Saved entries:
------------------------

-- pv_equiv track=rewrite | github.com/yskills/aissistant | trainer/lora_service/app/main.py | sanitize_adapter_name
-- ===== SOURCE A (Python) =====
-- def sanitize_adapter_name(value: str) -> str:
--     name = (value or "").strip().lower()
--     cleaned = []
--     for char in name:
--         if char.isalnum() or char in ["-", "_", "."]:
--             cleaned.append(char)
--         else:
--             cleaned.append("-")
--     merged = "".join(cleaned)
--     while "--" in merged:
--         merged = merged.replace("--", "-")
--     merged = merged.strip("-")
--     return merged or "lora-adapter"
-- ===== SOURCE B (Python) =====
-- def sanitize_adapter_name(value: str) -> str:
--     name = (value or "").strip().lower()
--     out = []
--     prev_dash = False
--     for ch in name:
--         mapped = ch if (ch.isalnum() or ch in ("-", "_", ".")) else "-"
--         if mapped == "-" and prev_dash:
--             continue
--         out.append(mapped)
--         prev_dash = mapped == "-"
--     cleaned = "".join(out).strip("-")
--     return cleaned or "lora-adapter"
-- ===== Notes on version B (the rewrite author's own statement) =====
-- stated objective: alternative
-- what changed: B fuses A's three phases (char-map pass, a 'while "--" in s' repeated-replace loop, strip) into one stateful pass that skips a dash when the previously kept character was a dash.
import Mathlib
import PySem

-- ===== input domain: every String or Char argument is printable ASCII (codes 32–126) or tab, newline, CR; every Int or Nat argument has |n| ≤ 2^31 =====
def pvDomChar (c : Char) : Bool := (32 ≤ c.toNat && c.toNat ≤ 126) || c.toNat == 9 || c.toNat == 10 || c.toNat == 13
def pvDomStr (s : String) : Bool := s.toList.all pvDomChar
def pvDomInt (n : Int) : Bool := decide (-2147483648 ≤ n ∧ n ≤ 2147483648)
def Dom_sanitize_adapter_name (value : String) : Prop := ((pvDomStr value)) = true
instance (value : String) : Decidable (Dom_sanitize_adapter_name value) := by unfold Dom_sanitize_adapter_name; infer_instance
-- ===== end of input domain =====

-- B collapses dash runs in one stateful pass instead of A's build-then-repeated-replace loop; objective: alternative decomposition.

-- ===== PORT A =====
-- A-side helpers: `repDD` spells out the recursion of one `s.replace("--", "-")`
-- step; it exists only to prove the termination bound `replace_dd_length_lt`
-- that the port of A's `while "--" in merged` loop cites in `decreasing_by`.
def repDD : List Char → List Char
  | [] => []
  | '-' :: '-' :: t => '-' :: repDD t
  | c :: t => c :: repDD t

theorem go_eq_repDD : ∀ (fuel : Nat) (l acc : List Char), l.length ≤ fuel →
    PySem.Chars.replace.go ['-','-'] ['-'] fuel l acc = acc.reverse ++ repDD l := by
  intro fuel
  induction fuel with
  | zero =>
    intro l acc h
    cases l with
    | nil => simp [PySem.Chars.replace.go, repDD]
    | cons c t => simp at h
  | succ n ih =>
    intro l acc h
    cases l with
    | nil => simp [PySem.Chars.replace.go, repDD]
    | cons c t =>
      rw [PySem.Chars.replace.go]
      by_cases hc : c = '-' ∧ t.head? = some '-'
      · obtain ⟨rfl, ht⟩ := hc
        cases t with
        | nil => simp at ht
        | cons d t' =>
          simp at ht; subst ht
          have hp : List.isPrefixOf ['-','-'] ('-' :: '-' :: t') = true := by
            simp [List.isPrefixOf]
          simp only [hp, if_pos]
          rw [show List.drop (['-','-'] : List Char).length ('-' :: '-' :: t') = t' from rfl]
          rw [show (['-'] : List Char).reverse ++ acc = '-' :: acc from rfl]
          rw [ih t' ('-' :: acc) (by simp at h ⊢; omega)]
          simp [repDD]
      · have hp : List.isPrefixOf ['-','-'] (c :: t) = false := by
          cases t with
          | nil => simp [List.isPrefixOf]
          | cons d t' =>
            simp [List.isPrefixOf]
            intro h1 h2
            exact absurd ⟨h1.symm, by simp [h2.symm]⟩ hc
        simp only [hp, Bool.false_eq_true, if_false]
        rw [ih t (c :: acc) (by simp at h ⊢; omega)]
        rw [repDD.eq_3 c t (fun t1 h1 h2 => hc ⟨h1, by simp [h2]⟩)]
        simp

theorem replace_eq_repDD (s : List Char) :
    PySem.Chars.replace s ['-','-'] ['-'] = repDD s := by
  rw [PySem.Chars.replace]
  simp only [List.isEmpty_cons, Bool.false_eq_true, if_false]
  exact go_eq_repDD s.length s [] (le_refl _)

theorem repDD_length_le (s : List Char) : (repDD s).length ≤ s.length := by
  induction s using repDD.induct with
  | case1 => simp [repDD]
  | case2 t ih => simp [repDD]; omega
  | case3 c t h ih => rw [repDD.eq_3 c t h]; simp; omega

theorem repDD_length_lt (s : List Char) (h : ['-','-'] <:+: s) :
    (repDD s).length < s.length := by
  induction s using repDD.induct with
  | case1 => simp at h
  | case2 t _ =>
    have := repDD_length_le t
    simp [repDD]; omega
  | case3 c t hne ih =>
    rw [repDD.eq_3 c t hne]
    have ht : ['-','-'] <:+: t := by
      rcases List.infix_cons_iff.mp h with hpre | htl
      · rcases hpre with ⟨r, hr⟩
        cases t with
        | nil => simp at hr
        | cons d t' =>
          simp at hr
          exact absurd (hne t' hr.1.symm (by simp [hr.2.1.symm])) (by simp)
      · exact htl
    have := ih ht
    simp; omega

theorem replace_dd_length_lt (s : List Char)
    (h : PySem.Chars.isIn ['-','-'] s = true) :
    (PySem.Chars.replace s ['-','-'] ['-']).length < s.length := by
  rw [replace_eq_repDD]
  exact repDD_length_lt s ((PySem.Chars.isIn_iff_infix _ _).mp h)

-- the `while "--" in merged: merged = merged.replace("--", "-")` loop of A
def mergeDashes (s : List Char) : List Char :=
  if h : PySem.Chars.isIn ['-','-'] s = true then
    mergeDashes (PySem.Chars.replace s ['-','-'] ['-'])
  else s
termination_by s.length
decreasing_by exact replace_dd_length_lt s h

def sanitize_adapter_name (value : String) : String :=
  let name := (PySem.Str.lower (PySem.Str.strip value)).toList
  let cleaned := name.foldl
    (fun acc c =>
      if PySem.Chars.isalnum c || c ∈ ['-', '_', '.'] then acc ++ [c] else acc ++ ['-'])
    []
  let merged := mergeDashes cleaned
  let stripped := PySem.Chars.stripChars merged ['-']
  if stripped = [] then "lora-adapter" else String.mk stripped

-- ===== PORT B =====
def sanitize_adapter_name_alt (value : String) : String :=
  let name := (PySem.Str.lower (PySem.Str.strip value)).toList
  let st := name.foldl
    (fun (s : List Char × Bool) ch =>
      let mapped := if PySem.Chars.isalnum ch || ch ∈ ['-', '_', '.'] then ch else '-'
      if mapped = '-' && s.2 then s
      else (s.1 ++ [mapped], mapped = '-'))
    ([], false)
  let cleaned := PySem.Chars.stripChars st.1 ['-']
  if cleaned = [] then "lora-adapter" else String.mk cleaned

-- ===== PRECONDITION & SPEC =====
def Spec_sanitize_adapter_name (value : String) (out : String) : Prop := out = sanitize_adapter_name_alt value
instance (value : String) (out : String) : Decidable (Spec_sanitize_adapter_name value out) := by unfold Spec_sanitize_adapter_name; infer_instance

-- ===== CLAIM (what is proved, stated in full; the proofs are below) =====
def Claim_equal_sanitize_adapter_name : Prop := ∀ (value : String), Dom_sanitize_adapter_name value → Spec_sanitize_adapter_name value (sanitize_adapter_name value)

-- ===== LEMMAS AND PROOFS =====

-- the per-character mapping both programs apply
def mapDash (c : Char) : Char :=
  if PySem.Chars.isalnum c || c ∈ ['-', '_', '.'] then c else '-'

-- B's dash-collapse as a recursion (Bool = "last kept char was a dash")
def ddash : Bool → List Char → List Char
  | _, [] => []
  | b, c :: t => if c = '-' then (if b then ddash true t else '-' :: ddash true t) else c :: ddash false t

-- B's loop body, named
def altStep (s : List Char × Bool) (ch : Char) : List Char × Bool :=
  if mapDash ch = '-' && s.2 then s
  else (s.1 ++ [mapDash ch], mapDash ch = '-')

theorem ddash_repDD (s : List Char) : ∀ b, ddash b (repDD s) = ddash b s := by
  induction s using repDD.induct with
  | case1 => simp [repDD]
  | case2 t ih =>
    intro b
    cases b <;> simp [repDD, ddash, ih]
  | case3 c t hne ih =>
    intro b
    rw [repDD.eq_3 c t hne]
    by_cases hc : c = '-'
    · subst hc
      have ht : t.head? ≠ some '-' := by
        intro hh
        cases t with
        | nil => simp at hh
        | cons d t' => simp at hh; exact hne t' rfl (by rw [hh])
      cases b <;> simp [ddash, ih]
    · simp [ddash, hc, ih]

theorem ddash_self (s : List Char) : ∀ b, ¬ ['-','-'] <:+: s →
    (b = true → s.head? ≠ some '-') → ddash b s = s := by
  induction s with
  | nil => intro b _ _; simp [ddash]
  | cons c t ih =>
    intro b hinf hb
    have htinf : ¬ ['-','-'] <:+: t := fun h => hinf (List.infix_cons_iff.mpr (Or.inr h))
    by_cases hc : c = '-'
    · subst hc
      have hbf : b = false := by
        cases b with
        | false => rfl
        | true => have := hb rfl; simp at this
      subst hbf
      have hth : t.head? ≠ some '-' := by
        intro hh
        cases t with
        | nil => simp at hh
        | cons d t' =>
          simp at hh; subst hh
          exact hinf (List.infix_cons_iff.mpr (Or.inl (by simp)))
      simp [ddash, ih true htinf (fun _ => hth)]
    · simp [ddash, hc, ih false htinf (by simp)]

theorem mergeDashes_eq_ddash (s : List Char) : mergeDashes s = ddash false s := by
  induction s using mergeDashes.induct with
  | case1 s h ih =>
    rw [mergeDashes, dif_pos h, ih, replace_eq_repDD, ddash_repDD]
  | case2 s h =>
    rw [mergeDashes, dif_neg h]
    have hni : ¬ ['-','-'] <:+: s := fun hi => h ((PySem.Chars.isIn_iff_infix _ _).mpr hi)
    exact (ddash_self s false hni (by simp)).symm

theorem foldl_cleaned (l : List Char) (acc : List Char) :
    l.foldl (fun acc c =>
      if PySem.Chars.isalnum c || c ∈ ['-', '_', '.'] then acc ++ [c] else acc ++ ['-']) acc
      = acc ++ l.map mapDash := by
  have hstep : (fun (acc : List Char) c =>
      if PySem.Chars.isalnum c || c ∈ ['-', '_', '.'] then acc ++ [c] else acc ++ ['-'])
      = fun acc c => acc ++ [mapDash c] := by
    funext a c
    unfold mapDash
    split <;> rfl
  rw [hstep]
  exact PySem.List.foldl_append_singleton_eq_map mapDash l acc

theorem foldl_altStep (l : List Char) : ∀ (out : List Char) (prev : Bool),
    (l.foldl altStep (out, prev)).1 = out ++ ddash prev (l.map mapDash) := by
  induction l with
  | nil => intro out prev; simp [ddash]
  | cons c t ih =>
    intro out prev
    simp only [List.foldl_cons, List.map_cons]
    by_cases hd : mapDash c = '-'
    · cases prev with
      | true =>
        rw [show altStep (out, true) c = (out, true) by simp [altStep, hd]]
        rw [ih out true]
        simp [ddash, hd]
      | false =>
        rw [show altStep (out, false) c = (out ++ ['-'], true) by simp [altStep, hd]]
        rw [ih (out ++ ['-']) true]
        simp [ddash, hd]
    · rw [show altStep (out, prev) c = (out ++ [mapDash c], false) by simp [altStep, hd]]
      rw [ih (out ++ [mapDash c]) false]
      simp [ddash, hd]

theorem foldl_alt (l : List Char) (out : List Char) (prev : Bool) :
    (l.foldl (fun (s : List Char × Bool) ch =>
      let mapped := if PySem.Chars.isalnum ch || ch ∈ ['-', '_', '.'] then ch else '-'
      if mapped = '-' && s.2 then s
      else (s.1 ++ [mapped], mapped = '-')) (out, prev)).1
      = out ++ ddash prev (l.map mapDash) := by
  have hstep : (fun (s : List Char × Bool) ch =>
      let mapped := if PySem.Chars.isalnum ch || ch ∈ ['-', '_', '.'] then ch else '-'
      if mapped = '-' && s.2 then s
      else (s.1 ++ [mapped], mapped = '-')) = altStep := by
    funext s ch
    rfl
  rw [hstep]
  exact foldl_altStep l out prev

-- ===== VERDICT (by name: the statement is the Claim_ definition above) =====
theorem sanitize_adapter_name_spec : Claim_equal_sanitize_adapter_name := by
  intro value _
  unfold Spec_sanitize_adapter_name sanitize_adapter_name sanitize_adapter_name_alt
  simp only [foldl_cleaned, foldl_alt, List.nil_append, mergeDashes_eq_ddash]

------------------------

§ **TRY IT**:
Quote in full each line from the top of the records above through the line with "for char in"; stop after that line.

§ **ANSWER TO THIS EXERCISE**:
-- pv_equiv track=rewrite | github.com/yskills/aissistant | trainer/lora_service/app/main.py | sanitize_adapter_name
-- ===== SOURCE A (Python) =====
-- def sanitize_adapter_name(value: str) -> str:
--     name = (value or "").strip().lower()
--     cleaned = []
--     for char in name:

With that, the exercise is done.